女だらけの教会において、高い処が大好きな俺はとても重宝された。礼拝堂の吹き抜けには、明り取りのステンド硝子の天窓もある。煤払いや拭き掃除も大変だ。脚立を使っての作業は体重の軽い小学生が適任なのだが、流石にこれは危険だろう。幸いにして梁は丈夫だった。俺は猿猴のように伝っては頑固な汚れを落としていく。『洗浄』スキルまであるのだ。洗剤でふき取ってから使用すると、隅々まで綺麗になった。
「お兄ちゃん、パス」
新しい交換の雑巾を投げてくれるのは、運動神経のいい涼風と日果留の役目だった。他の子たちも掃いたり、椅子を拭いたりしているが、どうやらこちらが気になるようだ。童女達から憧れの眼差しで見上げられるのは気分がいい。教祖様も同じように天井を伝って掃除をして、孤児たちの尊敬を集めたという。俺と同じタイプの探索者だったかもしれない。

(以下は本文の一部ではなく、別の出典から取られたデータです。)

-- pv_equiv track=rewrite | github.com/SighingOwl/algorithm | test5.py | solution
-- ===== SOURCE A (Python) =====
-- def listToString(A):
--     result = ""
--     for s in A:
--         result += s
--     return result.strip()
--
-- def solution(s):
--     index = 0
--     tmp_str = []
--     for i in range(len(s)):
--         if s[i] != " ":
--             if index % 2 == 0:
--                 tmp = s[i]
--                 tmp = tmp.upper()
--                 tmp_str.append(tmp)
--                 tmp = []
--                 index += 1
--             else:
--                 tmp_str.append(s[i])
--                 index += 1
--         else:
--             tmp_str.append(s[i])
--             index = 0
--
--     answer = listToString(tmp_str)
--
--     return answer
-- ===== SOURCE B (Python) =====
-- def solution(s):
--     words = s.split(' ')
--     capped = (''.join(ch.upper() if i % 2 == 0 else ch for i, ch in enumerate(w))
--               for w in words)
--     return ' '.join(capped).strip()
-- ===== Notes on version B (the rewrite author's own statement) =====
-- stated objective: idiomatic
-- what changed: Replaces the char-by-char loop threading a reset-on-space index and an accumulator list through listToString by split-on-space, per-word enumerate-map uppercasing even positions, and a ' '.join plus strip.
import Mathlib
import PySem

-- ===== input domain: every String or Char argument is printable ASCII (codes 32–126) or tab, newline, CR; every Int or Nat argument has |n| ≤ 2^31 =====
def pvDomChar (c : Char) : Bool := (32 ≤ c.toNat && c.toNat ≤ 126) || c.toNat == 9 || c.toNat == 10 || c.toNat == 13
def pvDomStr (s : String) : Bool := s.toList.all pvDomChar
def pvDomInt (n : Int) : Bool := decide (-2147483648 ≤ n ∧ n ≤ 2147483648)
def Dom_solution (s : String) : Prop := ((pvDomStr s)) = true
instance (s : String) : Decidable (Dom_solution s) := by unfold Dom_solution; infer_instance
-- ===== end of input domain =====

-- B replaces A's single char loop (reset-on-space index, accumulator list) by split / per-word map / join; same return value.

-- ===== PORT A =====
-- helper listToString: concatenate the pieces, then .strip()
def listToString (A : List (List Char)) : String :=
  String.mk (PySem.Chars.strip (A.foldl (fun result x => result ++ x) []))

def solution (s : String) : String :=
  listToString
    (s.toList.foldl
    (fun (st : Int × List (List Char)) (c : Char) =>
      if c ≠ ' ' then
        if PySem.Int.mod st.1 2 == 0 then
          (st.1 + 1, st.2 ++ [PySem.Chars.upper [c]])
        else
          (st.1 + 1, st.2 ++ [[c]])
      else
        (0, st.2 ++ [[c]]))
      (0, [])).2

-- ===== PORT B =====
-- per-word transform: uppercase the characters at even indices (enumerate)
def capWord (w : List Char) : List Char :=
  (PySem.List.enumerate w).map
    (fun p => if PySem.Int.mod p.1 2 == 0 then PySem.Chars.upperChar p.2 else p.2)

def solution_alt (s : String) : String :=
  String.mk (PySem.Chars.strip
    (PySem.Chars.join [' '] ((PySem.Chars.splitOn s.toList [' ']).map capWord)))

-- ===== PRECONDITION & SPEC =====
def Spec_solution (s : String) (out : String) : Prop := out = solution_alt s
instance (s : String) (out : String) : Decidable (Spec_solution s out) := by unfold Spec_solution; infer_instance

-- ===== CLAIM (what is proved, stated in full; the proofs are below) =====
def Claim_equal_solution : Prop := ∀ (s : String), Dom_solution s → Spec_solution s (solution s)

-- ===== LEMMAS AND PROOFS =====

-- the within-word character transform, started at index i
def procW : List Char → Int → List Char
  | [], _ => []
  | c :: cs, i =>
      (if PySem.Int.mod i 2 == 0 then PySem.Chars.upperChar c else c) :: procW cs (i + 1)

-- A's processed character stream (index resets to 0 on a space)
def proc : List Char → Int → List Char
  | [], _ => []
  | c :: cs, i =>
      if c = ' ' then ' ' :: proc cs 0
      else (if PySem.Int.mod i 2 == 0 then PySem.Chars.upperChar c else c) :: proc cs (i + 1)

-- split on a single space, structurally
def consHead (p : List Char) : List (List Char) → List (List Char)
  | [] => [p]
  | w :: ws => (p ++ w) :: ws

def mySplit : List Char → List (List Char)
  | [] => [[]]
  | c :: cs => if c = ' ' then [] :: mySplit cs else consHead [c] (mySplit cs)

lemma mySplit_ne_nil (cs : List Char) : mySplit cs ≠ [] := by
  cases cs with
  | nil => simp [mySplit]
  | cons c cs =>
    simp only [mySplit]
    split
    · simp
    · cases h : mySplit cs <;> simp [consHead]

lemma consHead_consHead (p q : List Char) (l : List (List Char)) :
    consHead p (consHead q l) = consHead (p ++ q) l := by
  cases l <;> simp [consHead]

lemma go_eq :
    ∀ (l : List Char) (fuel : Nat) (cur : List Char) (acc : List (List Char)),
      l.length < fuel →
      PySem.Chars.splitOn.go [' '] fuel l cur acc
        = acc.reverse ++ consHead cur.reverse (mySplit l) := by
  intro l
  induction l with
  | nil =>
    intro fuel cur acc h
    cases fuel with
    | zero => omega
    | succ f => simp [PySem.Chars.splitOn.go, mySplit, consHead]
  | cons c rest ih =>
    intro fuel cur acc h
    cases fuel with
    | zero => simp at h
    | succ f =>
      have hlen : rest.length < f := by simpa using h
      by_cases hc : c = ' '
      · subst hc
        simp only [PySem.Chars.splitOn.go, List.isPrefixOf, BEq.rfl, Bool.true_and,
          if_pos]
        have hd : List.drop [' '].length (' ' :: rest) = rest := rfl
        rw [hd, ih f [] (List.reverse cur :: acc) hlen]
        simp only [mySplit, if_pos, List.reverse_cons]
        cases h2 : mySplit rest with
        | nil => exact absurd h2 (mySplit_ne_nil rest)
        | cons w ws => simp [consHead]
      · have hpre : [' '].isPrefixOf (c :: rest) = false := by
          simp [List.isPrefixOf]
          exact fun hh => hc hh.symm
        simp only [PySem.Chars.splitOn.go, hpre, Bool.false_eq_true, if_neg,
          not_false_eq_true]
        rw [ih f (c :: cur) acc hlen]
        simp only [mySplit, if_neg hc, List.reverse_cons]
        rw [consHead_consHead]
  
lemma splitOn_eq_mySplit (cs : List Char) :
    PySem.Chars.splitOn cs [' '] = mySplit cs := by
  rw [PySem.Chars.splitOn, go_eq cs (cs.length + 1) [] [] (by omega)]
  cases h : mySplit cs with
  | nil => exact absurd h (mySplit_ne_nil cs)
  | cons w ws => simp [consHead]

-- B's enumerate-map is procW
lemma capWord_from (w : List Char) (i : Int) :
    (PySem.List.enumerate w i).map
      (fun p => if PySem.Int.mod p.1 2 == 0 then PySem.Chars.upperChar p.2 else p.2)
      = procW w i := by
  induction w generalizing i with
  | nil => simp [PySem.List.enumerate_nil, procW]
  | cons c cs ih =>
    rw [PySem.List.enumerate_cons, List.map_cons, ih (i + 1)]
    rfl

lemma capWord_eq (w : List Char) : capWord w = procW w 0 := capWord_from w 0

-- the joined form of the processed words
def joinTail : List (List Char) → List Char
  | [] => []
  | w :: ws => ' ' :: (procW w 0 ++ joinTail ws)

def joinH (l : List (List Char)) (i : Int) : List Char :=
  match l with
  | [] => []
  | w :: ws => procW w i ++ joinTail ws

lemma proc_eq_joinH (cs : List Char) : ∀ (i : Int), proc cs i = joinH (mySplit cs) i := by
  induction cs with
  | nil => intro i; simp [proc, mySplit, joinH, procW, joinTail]
  | cons c cs ih =>
    intro i
    by_cases hc : c = ' '
    · subst hc
      simp only [proc, mySplit, if_pos]
      rw [ih 0]
      cases h2 : mySplit cs with
      | nil => exact absurd h2 (mySplit_ne_nil cs)
      | cons w ws => simp [joinH, joinTail, procW]
    · simp only [proc, if_neg hc, mySplit]
      rw [ih (i + 1)]
      cases h2 : mySplit cs with
      | nil => exact absurd h2 (mySplit_ne_nil cs)
      | cons w ws => simp [joinH, procW, consHead]

lemma join_map_eq_joinH (w : List Char) (ws : List (List Char)) :
    PySem.Chars.join [' '] ((w :: ws).map (fun w => procW w 0))
      = procW w 0 ++ joinTail ws := by
  induction ws generalizing w with
  | nil => simp [PySem.Chars.join, joinTail, List.intercalate]
  | cons w' ws' ih =>
    simp only [List.map_cons] at ih ⊢
    simp only [PySem.Chars.join, List.intercalate] at ih ⊢
    rw [List.intersperse_cons₂, List.flatten_cons, List.flatten_cons, ih w']
    simp [joinTail]

lemma foldA (cs : List Char) :
    ∀ (i : Int) (acc : List (List Char)),
      (cs.foldl
        (fun (st : Int × List (List Char)) (c : Char) =>
          if c ≠ ' ' then
            if PySem.Int.mod st.1 2 == 0 then
              (st.1 + 1, st.2 ++ [PySem.Chars.upper [c]])
            else
              (st.1 + 1, st.2 ++ [[c]])
          else
            (0, st.2 ++ [[c]]))
        (i, acc)).2 = acc ++ (proc cs i).map (fun c => [c]) := by
  induction cs with
  | nil => intro i acc; simp [proc]
  | cons c cs ih =>
    intro i acc
    by_cases hc : c = ' '
    · subst hc
      simp only [List.foldl_cons, ne_eq, not_true_eq_false, if_false]
      rw [ih 0]
      simp [proc]
    · by_cases hm : PySem.Int.mod i 2 == 0
      · simp only [List.foldl_cons, ne_eq, hc, not_false_eq_true, if_pos, hm]
        rw [ih (i + 1)]
        simp only [proc]
        rw [if_neg hc, if_pos hm]
        simp [PySem.Chars.upper]
      · simp only [List.foldl_cons, ne_eq, hc, not_false_eq_true, if_pos, hm,
          Bool.false_eq_true, if_neg]
        rw [ih (i + 1)]
        simp only [proc]
        rw [if_neg hc, if_neg hm]
        simp

lemma flatten_singletons (l : List Char) :
    (l.map (fun c => [c])).foldl (fun r x => r ++ x) ([] : List Char) = l := by
  rw [PySem.List.foldl_append_eq_flatten]
  induction l with
  | nil => simp
  | cons c cs ih => simpa using ih

-- ===== VERDICT (by name: the statement is the Claim_ definition above) =====
theorem solution_spec : Claim_equal_solution := by
  intro s _
  show solution s = solution_alt s
  unfold solution solution_alt listToString
  rw [foldA s.toList 0 []]
  rw [List.nil_append]
  rw [flatten_singletons]
  rw [splitOn_eq_mySplit]
  rw [List.map_congr_left (fun w _ => capWord_eq w)]
  congr 1
  cases h2 : mySplit s.toList with
  | nil => exact absurd h2 (mySplit_ne_nil s.toList)
  | cons w ws =>
      rw [join_map_eq_joinH]
      rw [proc_eq_joinH s.toList 0, h2]
      rfl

この後は皆で聖歌の練習をする。今日はシスターも参加しての女性三部唱だ。愛らしいソプラノと快活なメゾソプラノ、精一杯大人びたアルトと、微笑ましくも、心を打つものがある。遍く広がるダンジョンの女神さまの慈愛を、みんなで滔々と歌い上げた。
背中に手を添えたり、腰に回したりしてあげたら、全員声がよく通って、感情が籠るようになった。もっとも姿勢を良くして発声を促したばかりではない。密着すると親密度が増す。息もぴったり合ってきて、みんなの心が重なるのだ。要は楽しく歌えば、聴衆だって気持ちよくなる。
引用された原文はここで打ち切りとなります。